• About this exercise: Lines from the line with "-- ===== SOURCE B" to the line with "-- stated objective: simpler" in the entries below, and only those, must be output exactly, with both ends included.

• Material for this exercise:
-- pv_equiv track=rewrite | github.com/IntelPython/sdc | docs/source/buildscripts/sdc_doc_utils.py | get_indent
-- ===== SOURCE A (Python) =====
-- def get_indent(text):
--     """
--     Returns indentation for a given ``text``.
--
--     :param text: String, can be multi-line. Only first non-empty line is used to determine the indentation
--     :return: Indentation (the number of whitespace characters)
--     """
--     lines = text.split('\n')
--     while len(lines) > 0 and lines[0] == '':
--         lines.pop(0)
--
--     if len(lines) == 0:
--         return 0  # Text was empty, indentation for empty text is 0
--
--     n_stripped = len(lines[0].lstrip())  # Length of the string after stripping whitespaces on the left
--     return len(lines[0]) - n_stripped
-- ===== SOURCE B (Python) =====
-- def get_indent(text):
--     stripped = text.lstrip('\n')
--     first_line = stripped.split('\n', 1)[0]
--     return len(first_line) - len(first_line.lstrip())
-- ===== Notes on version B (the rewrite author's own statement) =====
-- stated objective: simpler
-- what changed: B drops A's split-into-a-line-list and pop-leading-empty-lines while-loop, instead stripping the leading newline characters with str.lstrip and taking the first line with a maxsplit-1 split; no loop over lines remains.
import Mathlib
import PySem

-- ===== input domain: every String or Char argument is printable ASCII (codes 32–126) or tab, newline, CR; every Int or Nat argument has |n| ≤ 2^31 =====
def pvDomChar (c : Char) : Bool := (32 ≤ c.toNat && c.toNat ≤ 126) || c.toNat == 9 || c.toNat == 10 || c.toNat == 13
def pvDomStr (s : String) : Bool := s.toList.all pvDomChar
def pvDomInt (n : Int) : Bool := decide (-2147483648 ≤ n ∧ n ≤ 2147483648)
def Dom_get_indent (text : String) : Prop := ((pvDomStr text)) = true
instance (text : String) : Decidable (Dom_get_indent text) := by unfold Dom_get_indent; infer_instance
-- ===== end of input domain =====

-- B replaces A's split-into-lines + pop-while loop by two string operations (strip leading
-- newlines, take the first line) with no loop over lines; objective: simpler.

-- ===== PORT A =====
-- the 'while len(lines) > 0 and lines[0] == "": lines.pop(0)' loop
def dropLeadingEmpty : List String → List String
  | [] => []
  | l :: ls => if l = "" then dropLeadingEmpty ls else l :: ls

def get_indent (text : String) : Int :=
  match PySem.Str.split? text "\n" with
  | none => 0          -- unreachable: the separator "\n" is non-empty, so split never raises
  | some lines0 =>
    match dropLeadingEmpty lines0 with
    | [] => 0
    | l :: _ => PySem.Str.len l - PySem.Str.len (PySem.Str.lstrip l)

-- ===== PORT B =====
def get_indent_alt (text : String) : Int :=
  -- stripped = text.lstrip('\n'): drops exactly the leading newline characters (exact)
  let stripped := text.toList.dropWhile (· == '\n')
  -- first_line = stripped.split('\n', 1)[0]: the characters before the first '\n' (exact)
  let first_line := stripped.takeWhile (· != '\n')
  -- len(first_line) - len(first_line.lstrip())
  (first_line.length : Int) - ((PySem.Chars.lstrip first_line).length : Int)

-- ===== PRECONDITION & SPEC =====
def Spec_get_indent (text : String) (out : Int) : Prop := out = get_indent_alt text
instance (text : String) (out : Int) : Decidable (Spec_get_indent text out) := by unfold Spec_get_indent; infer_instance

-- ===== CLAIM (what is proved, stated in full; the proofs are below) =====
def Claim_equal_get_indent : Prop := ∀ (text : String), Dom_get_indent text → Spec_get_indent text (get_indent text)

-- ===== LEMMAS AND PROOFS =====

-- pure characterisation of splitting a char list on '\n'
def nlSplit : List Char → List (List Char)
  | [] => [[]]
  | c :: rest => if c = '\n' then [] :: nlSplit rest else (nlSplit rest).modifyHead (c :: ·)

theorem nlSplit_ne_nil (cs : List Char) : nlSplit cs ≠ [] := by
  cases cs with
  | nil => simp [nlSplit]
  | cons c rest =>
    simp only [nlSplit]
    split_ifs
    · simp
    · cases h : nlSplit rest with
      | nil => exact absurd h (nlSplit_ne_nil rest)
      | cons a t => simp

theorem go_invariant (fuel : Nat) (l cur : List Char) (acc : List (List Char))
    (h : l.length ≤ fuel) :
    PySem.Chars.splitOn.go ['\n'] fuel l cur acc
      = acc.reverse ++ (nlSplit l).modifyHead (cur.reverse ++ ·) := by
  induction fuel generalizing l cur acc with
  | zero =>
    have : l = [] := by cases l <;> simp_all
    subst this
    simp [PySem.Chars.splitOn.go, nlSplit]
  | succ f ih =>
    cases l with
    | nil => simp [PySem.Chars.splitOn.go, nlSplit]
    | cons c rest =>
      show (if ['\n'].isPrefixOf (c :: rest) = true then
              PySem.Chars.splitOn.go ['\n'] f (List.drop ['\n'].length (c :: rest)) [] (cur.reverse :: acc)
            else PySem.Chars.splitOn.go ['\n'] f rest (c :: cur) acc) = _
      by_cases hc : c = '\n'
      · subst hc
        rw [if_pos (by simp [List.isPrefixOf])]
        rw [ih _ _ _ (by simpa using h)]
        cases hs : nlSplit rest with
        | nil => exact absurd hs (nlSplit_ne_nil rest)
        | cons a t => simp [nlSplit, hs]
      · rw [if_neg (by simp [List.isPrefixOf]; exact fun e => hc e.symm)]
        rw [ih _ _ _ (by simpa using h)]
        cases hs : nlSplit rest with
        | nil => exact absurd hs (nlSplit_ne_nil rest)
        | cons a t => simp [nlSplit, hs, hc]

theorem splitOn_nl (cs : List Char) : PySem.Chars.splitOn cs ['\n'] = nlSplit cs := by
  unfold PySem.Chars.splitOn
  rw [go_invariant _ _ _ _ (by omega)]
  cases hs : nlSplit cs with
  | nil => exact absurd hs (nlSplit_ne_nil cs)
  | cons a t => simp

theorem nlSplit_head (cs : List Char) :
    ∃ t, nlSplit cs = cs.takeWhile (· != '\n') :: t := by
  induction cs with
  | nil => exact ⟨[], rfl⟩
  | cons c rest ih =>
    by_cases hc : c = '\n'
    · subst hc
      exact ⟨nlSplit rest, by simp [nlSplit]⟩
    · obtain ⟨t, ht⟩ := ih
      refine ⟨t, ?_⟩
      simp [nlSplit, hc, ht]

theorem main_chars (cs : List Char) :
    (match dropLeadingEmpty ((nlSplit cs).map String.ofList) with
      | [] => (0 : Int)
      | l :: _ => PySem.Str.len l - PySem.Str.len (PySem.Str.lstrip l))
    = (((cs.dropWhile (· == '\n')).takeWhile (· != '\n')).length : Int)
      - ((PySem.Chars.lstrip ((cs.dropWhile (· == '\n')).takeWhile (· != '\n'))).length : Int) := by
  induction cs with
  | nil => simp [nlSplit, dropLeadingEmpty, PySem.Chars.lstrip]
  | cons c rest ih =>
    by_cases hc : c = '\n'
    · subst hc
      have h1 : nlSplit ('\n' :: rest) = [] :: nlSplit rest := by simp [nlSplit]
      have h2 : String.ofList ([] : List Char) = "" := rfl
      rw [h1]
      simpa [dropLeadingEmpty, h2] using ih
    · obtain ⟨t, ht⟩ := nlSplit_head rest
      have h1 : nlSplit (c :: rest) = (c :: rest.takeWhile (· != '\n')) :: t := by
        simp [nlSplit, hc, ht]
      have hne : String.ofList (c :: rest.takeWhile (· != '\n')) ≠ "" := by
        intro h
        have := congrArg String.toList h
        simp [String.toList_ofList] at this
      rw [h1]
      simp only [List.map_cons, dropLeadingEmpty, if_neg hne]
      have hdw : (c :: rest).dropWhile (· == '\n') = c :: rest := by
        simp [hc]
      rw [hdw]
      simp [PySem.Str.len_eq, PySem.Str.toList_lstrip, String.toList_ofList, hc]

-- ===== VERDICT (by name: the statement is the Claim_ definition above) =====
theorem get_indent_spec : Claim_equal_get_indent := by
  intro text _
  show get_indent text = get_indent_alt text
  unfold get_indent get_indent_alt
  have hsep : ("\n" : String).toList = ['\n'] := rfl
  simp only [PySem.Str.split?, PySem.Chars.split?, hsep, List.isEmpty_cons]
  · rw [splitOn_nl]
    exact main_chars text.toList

• The completed task:
-- ===== SOURCE B (Python) =====
-- def get_indent(text):
--     stripped = text.lstrip('\n')
--     first_line = stripped.split('\n', 1)[0]
--     return len(first_line) - len(first_line.lstrip())
-- ===== Notes on version B (the rewrite author's own statement) =====
-- stated objective: simpler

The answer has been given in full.